A review of Patient 1's receiving hospital's EMR titled "Physician Note," dated 8/23/2020 at 7:11 p.m., indicated, "Dameron's ED transferred the patient [Patient 1] without a doctor-to-doctor call and acceptance. [EDMD] called later to apologize and acknowledge the violation."

A review of the hospital's policy titled "Acceptance/Interfacility Transfer Procedure," last revised 5/5/2016, indicated the sending physician will contact the appropriate physician for acceptance for the transfer and documented.

A review of the hospital policy titled "Transfer of Individual with or without an Emergency Medical Condition (EMC) EMTALA," last revised 8/1/2011, indicated the transfer of a patient with an unstable EMC follow mandated regulatory standards including the receiving hospital's agreement to accept the patient and provide appropriate medical treatment.

3. During a concurrent interview and record review on 4/21/2022 at 3:45 p.m. with EDNS, EDNS stated that she was unable to determine whether Patient 1's chart was sent with Patient 1 to the receiving hospital.

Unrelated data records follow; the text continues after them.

-- pv_equiv track=rewrite | github.com/nikita-petrashen/yandex_algs | roman/another.py | check_three_cons_restr
-- ===== SOURCE A (Python) =====
-- THREE_CONS_RESTR = {"I", "X", "C", "M"}
--
-- def check_three_cons_restr(number):
--     cons_count = 0
--     cons_char = None
--     for c in number:
--         if c in THREE_CONS_RESTR:
--             if c == cons_char:
--                 cons_count += 1
--                 if cons_count > 3:
--                     return False
--             else:
--                 cons_count = 1
--                 cons_char = c
--
--     return True
-- ===== SOURCE B (Python) =====
-- THREE_CONS_RESTR = {"I", "X", "C", "M"}
--
-- def check_three_cons_restr(number):
--     filtered = "".join(c for c in number if c in THREE_CONS_RESTR)
--     return not any(c * 4 in filtered for c in "IXCM")
-- ===== Notes on version B (the rewrite author's own statement) =====
-- stated objective: alternative
-- what changed: B drops the non-restricted characters once and then tests whether some restricted character repeated four times occurs as a substring of the filtered string, replacing A's stateful scan with a run counter, a current-character register and an early return.
import Mathlib
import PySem

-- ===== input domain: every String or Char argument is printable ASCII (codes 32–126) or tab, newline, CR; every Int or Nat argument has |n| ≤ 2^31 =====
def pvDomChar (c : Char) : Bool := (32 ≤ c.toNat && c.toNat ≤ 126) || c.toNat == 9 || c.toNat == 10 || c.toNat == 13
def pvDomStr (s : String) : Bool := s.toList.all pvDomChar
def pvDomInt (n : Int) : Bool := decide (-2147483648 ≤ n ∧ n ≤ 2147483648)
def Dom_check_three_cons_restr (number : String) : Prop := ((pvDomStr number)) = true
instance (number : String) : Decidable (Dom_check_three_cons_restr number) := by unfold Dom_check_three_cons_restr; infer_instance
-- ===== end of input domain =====

-- B filters out the non-restricted characters once and then searches the filtered string for a four-fold repetition of a restricted character as a substring, instead of A's stateful counter scan; objective: alternative algorithm (substring search vs run counting).


-- ===== PORT A =====
-- c in THREE_CONS_RESTR = {"I","X","C","M"}
def aRestr (c : Char) : Bool := c == 'I' || c == 'X' || c == 'C' || c == 'M'

-- A's for-loop with its early return; state = (cons_count, cons_char)
def aLoop : List Char → Int → Option Char → Bool
  | [], _, _ => true
  | c :: rest, cnt, cc =>
    if aRestr c then
      if some c == cc then
        if cnt + 1 > 3 then false else aLoop rest (cnt + 1) cc
      else aLoop rest 1 (some c)
    else aLoop rest cnt cc

def check_three_cons_restr (number : String) : Bool :=
  aLoop number.toList 0 none

-- ===== PORT B =====
def bRestr (c : Char) : Bool := c == 'I' || c == 'X' || c == 'C' || c == 'M'

-- filtered = "".join(c for c in number if c in THREE_CONS_RESTR)
-- return not any(c * 4 in filtered for c in "IXCM")   ('in' on strings = PySem substring test)
def check_three_cons_restr_alt (number : String) : Bool :=
  let filtered := number.toList.filter bRestr
  !(['I', 'X', 'C', 'M'].any fun c => PySem.Chars.isIn (List.replicate 4 c) filtered)

-- ===== PRECONDITION & SPEC =====
def Spec_check_three_cons_restr (number : String) (out : Bool) : Prop := out = check_three_cons_restr_alt number
instance (number : String) (out : Bool) : Decidable (Spec_check_three_cons_restr number out) := by unfold Spec_check_three_cons_restr; infer_instance

-- ===== CLAIM (what is proved, stated in full; the proofs are below) =====
def Claim_equal_check_three_cons_restr : Prop := ∀ (number : String), Dom_check_three_cons_restr number → Spec_check_three_cons_restr number (check_three_cons_restr number)

-- ===== LEMMAS AND PROOFS =====

-- A's loop ignores non-restricted characters: it equals its own run on the filtered list.
theorem aLoop_filter (l : List Char) : ∀ (cnt : Int) (cc : Option Char),
    aLoop l cnt cc = aLoop (l.filter aRestr) cnt cc := by
  induction l with
  | nil => intro cnt cc; rfl
  | cons c rest ih =>
    intro cnt cc
    by_cases h : aRestr c
    · simp [aLoop, h, ih]
    · simp [aLoop, h, ih]

-- a shorter all-c replicate is a prefix of a longer one
theorem replicate_prefix_replicate (c : Char) {m n : ℕ} (h : m ≤ n) :
    List.replicate m c <+: List.replicate n c :=
  ⟨List.replicate (n - m) c, by rw [← List.replicate_add]; congr 1; omega⟩

-- invariant: mid-run for character c with k = 4 - cons_count remaining slots (1 ≤ k ≤ 3),
-- A's loop succeeds iff no character has a 4-run ahead and the current run does not continue k more times.
theorem aLoop_inv (l : List Char) : ∀ (k : ℕ) (c : Char), 1 ≤ k → k ≤ 3 →
    (∀ x ∈ l, aRestr x) →
    (aLoop l (4 - (k : Int)) (some c) = true ↔
      (∀ d, ¬ (List.replicate 4 d <:+: l)) ∧ ¬ (List.replicate k c <+: l)) := by
  induction l with
  | nil =>
    intro k c hk1 _ _
    simp only [aLoop, List.infix_nil, List.prefix_nil, List.replicate_eq_nil_iff]
    constructor
    · intro _; exact ⟨fun d => by omega, by omega⟩
    · intro _; trivial
  | cons d rest ih =>
    intro k c hk1 hk3 hall
    have hAr : aRestr d = true := hall d (List.mem_cons_self ..)
    have hrest : ∀ x ∈ rest, aRestr x := fun x hx => hall x (List.mem_cons_of_mem _ hx)
    have hrepl : List.replicate k c = c :: List.replicate (k - 1) c := by
      conv_lhs => rw [show k = (k - 1) + 1 by omega]
      rw [List.replicate_succ]
    by_cases hd : d = c
    · subst hd
      rw [show aLoop (d :: rest) (4 - (k : Int)) (some d)
            = if 4 - (k : Int) + 1 > 3 then false else aLoop rest (4 - (k : Int) + 1) (some d) by
          simp [aLoop, hAr]]
      by_cases hk : k = 1
      · subst hk
        rw [if_pos (by norm_num)]
        simp [hrepl]
      · rw [if_neg (by omega)]
        rw [show (4 : Int) - (k : Int) + 1 = 4 - ((k - 1 : ℕ) : Int) by omega]
        rw [ih (k - 1) d (by omega) (by omega) hrest]
        constructor
        · rintro ⟨h1, h2⟩
          refine ⟨fun e he => ?_, fun hp => ?_⟩
          · rcases List.infix_cons_iff.mp he with hpre | hinf
            · rw [show List.replicate 4 e = e :: List.replicate 3 e from rfl,
                List.cons_prefix_cons] at hpre
              rcases hpre with ⟨rfl, h3⟩
              exact h2 ((replicate_prefix_replicate e (by omega)).trans h3)
            · exact h1 e hinf
          · rw [hrepl, List.cons_prefix_cons] at hp
            exact h2 hp.2
        · rintro ⟨h1, h2⟩
          refine ⟨fun e he => h1 e (List.infix_cons_iff.mpr (Or.inr he)), fun hp => ?_⟩
          exact h2 (by rw [hrepl, List.cons_prefix_cons]; exact ⟨rfl, hp⟩)
    · rw [show aLoop (d :: rest) (4 - (k : Int)) (some c) = aLoop rest 1 (some d) by
        simp [aLoop, hAr, hd]]
      rw [show (1 : Int) = 4 - ((3 : ℕ) : Int) by norm_num]
      rw [ih 3 d (by omega) (by omega) hrest]
      constructor
      · rintro ⟨h1, h2⟩
        refine ⟨fun e he => ?_, fun hp => ?_⟩
        · rcases List.infix_cons_iff.mp he with hpre | hinf
          · rw [show List.replicate 4 e = e :: List.replicate 3 e from rfl,
              List.cons_prefix_cons] at hpre
            rcases hpre with ⟨rfl, h3⟩
            exact h2 h3
          · exact h1 e hinf
        · rw [hrepl, List.cons_prefix_cons] at hp
          exact hd hp.1.symm
      · rintro ⟨h1, _⟩
        refine ⟨fun e he => h1 e (List.infix_cons_iff.mpr (Or.inr he)), fun hp => ?_⟩
        exact h1 d (List.infix_cons_iff.mpr (Or.inl (by
          rw [show List.replicate 4 d = d :: List.replicate 3 d from rfl, List.cons_prefix_cons]
          exact ⟨rfl, hp⟩)))

-- start state (cons_char = None, cons_count = 0): success iff no character has a 4-run
theorem aLoop_start (l : List Char) (hall : ∀ x ∈ l, aRestr x) :
    aLoop l 0 none = true ↔ ∀ d, ¬ (List.replicate 4 d <:+: l) := by
  cases l with
  | nil => simp [aLoop, List.infix_nil]
  | cons d rest =>
    have hAr : aRestr d = true := hall d (List.mem_cons_self ..)
    have hrest : ∀ x ∈ rest, aRestr x := fun x hx => hall x (List.mem_cons_of_mem _ hx)
    rw [show aLoop (d :: rest) 0 none = aLoop rest 1 (some d) by simp [aLoop, hAr]]
    rw [show (1 : Int) = 4 - ((3 : ℕ) : Int) by norm_num]
    rw [aLoop_inv rest 3 d (by omega) (by omega) hrest]
    constructor
    · rintro ⟨h1, h2⟩ e he
      rcases List.infix_cons_iff.mp he with hpre | hinf
      · rw [show List.replicate 4 e = e :: List.replicate 3 e from rfl,
          List.cons_prefix_cons] at hpre
        rcases hpre with ⟨rfl, h3⟩
        exact h2 h3
      · exact h1 e hinf
    · intro h
      refine ⟨fun e he => h e (List.infix_cons_iff.mpr (Or.inr he)), fun hp => ?_⟩
      exact h d (List.infix_cons_iff.mpr (Or.inl (by
        rw [show List.replicate 4 d = d :: List.replicate 3 d from rfl, List.cons_prefix_cons]
        exact ⟨rfl, hp⟩)))

-- on an all-restricted list, a 4-run character must be one of the four restricted characters
theorem fourRun_restricted (l : List Char) (hall : ∀ x ∈ l, aRestr x) :
    (∀ d, ¬ (List.replicate 4 d <:+: l)) ↔
      ∀ c ∈ ['I', 'X', 'C', 'M'], ¬ (List.replicate 4 c <:+: l) := by
  constructor
  · intro h c _ hc; exact h c hc
  · intro h d hd
    have hmem : d ∈ l := hd.subset (by simp)
    have := hall d hmem
    simp only [aRestr, Bool.or_eq_true, beq_iff_eq] at this
    rcases this with ((rfl | rfl) | rfl) | rfl <;> exact h _ (by simp) hd

-- ===== VERDICT (by name: the statement is the Claim_ definition above) =====
theorem check_three_cons_restr_spec : Claim_equal_check_three_cons_restr := by
  intro number _
  unfold Spec_check_three_cons_restr check_three_cons_restr check_three_cons_restr_alt
  have hb : bRestr = aRestr := rfl
  rw [hb, aLoop_filter]
  rw [Bool.eq_iff_iff]
  rw [aLoop_start _ (fun x hx => List.of_mem_filter hx)]
  rw [fourRun_restricted _ (fun x hx => List.of_mem_filter hx)]
  simp only [Bool.not_eq_eq_eq_not, Bool.not_true, List.any_eq_false]
  constructor
  · intro h c hc ht
    exact h c hc ((PySem.Chars.isIn_iff_infix _ _).mp ht)
  · intro h c hc hinf
    exact h c hc ((PySem.Chars.isIn_iff_infix _ _).mpr hinf)
theorem bLoop_eq (rows : List (List Int)) (j : Int) (rem : List Int)
    (first last : Int) (seen : Bool) :
    bLoop rows j rem first last seen =
      (rem.filter (fun c => (fIdx c rows j).isNone),
       if seen then first else (minHit rows j rem).getD first,
       (maxHit rows j rem).getD last) := by
  induction rows generalizing j rem first last seen with
  | nil => simp [bLoop, minHit, maxHit, fIdx, List.filter_eq_self.mpr]
  | cons row rest ih =>
      simp only [bLoop, minHit, maxHit]
      by_cases hhit :
          (rem.filter (fun c => PySem.List.pyGetD row c 0 == 0)).length < rem.length
      · simp only [if_pos hhit]
        set still := rem.filter (fun c => PySem.List.pyGetD row c 0 == 0) with hstill
        have hfilt : rem.filter (fun c => (fIdx c (row :: rest) j).isNone) =
            still.filter (fun c => (fIdx c rest (j + 1)).isNone) := by
          rw [hstill, List.filter_filter]
          apply List.filter_congr
          intro c _
          simp only [fIdx]
          by_cases hz : PySem.List.pyGetD row c 0 = 0
          · rw [if_neg (by simp [hz])]; simp [hz]
          · rw [if_pos (by simp [hz])]; simp [hz]
        by_cases hnil : still = []
        · rw [if_pos hnil, hfilt, hnil, maxHit_nil_rem rest (j + 1)]
          cases seen <;> simp
        · rw [if_neg hnil, ih, hfilt]
          cases seen <;> simp
      · -- no hit in this row: state unchanged, fIdx/minHit/maxHit step into rest
        simp only [if_neg hhit]
        rw [ih]
        have hstep : ∀ c ∈ rem, fIdx c (row :: rest) j = fIdx c rest (j + 1) := by
          intro c hc
          simp only [fIdx]
          rw [if_neg (by simp [nohit_all row rem hhit c hc])]
        have hfe : rem.filter (fun c => (fIdx c (row :: rest) j).isNone) =
            rem.filter (fun c => (fIdx c rest (j + 1)).isNone) :=
          List.filter_congr (fun c hc => by rw [hstep c hc])
        rw [hfe]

The EDNS confirmed that most of Patient 1's medical information was documented after Patient 1 was transferred to the receiving hospital, which was 8/23/2020 at 4:03 p.m..

A review of Patient 1's EMR from the receiving hospital titled "Physician Note," dated 8/23/2020 at 7:11 p.m., indicated the receiving physician had very limited information regarding Patient 1 when brought in by ambulance.

During a concurrent interview and document review on 4/25/2022 at 12:00 p.m. of Patient 1's EMR from the receiving hospital and LDMD, LDMD stated that Patient 1 arrived in labor and delivery with no documentation and she did not know where Patient 1 came from.

A review of the hospital's policy titled "Transfer of Individual with or without an Emergency Medical Condition (EMC) EMTALA," last revised 8/1/2011, indicated the transfer of a patient with an unstable EMC follow mandated regulatory standards which includes the transferring unit will send to the receiving facility all medical records available at the time of transfer related to the emergency condition of the patient.

In an interview on 5/4/2022 at 2 p.m. with EDMD1, EDMD 1 stated that everything that was done for the mom was documented in the chart.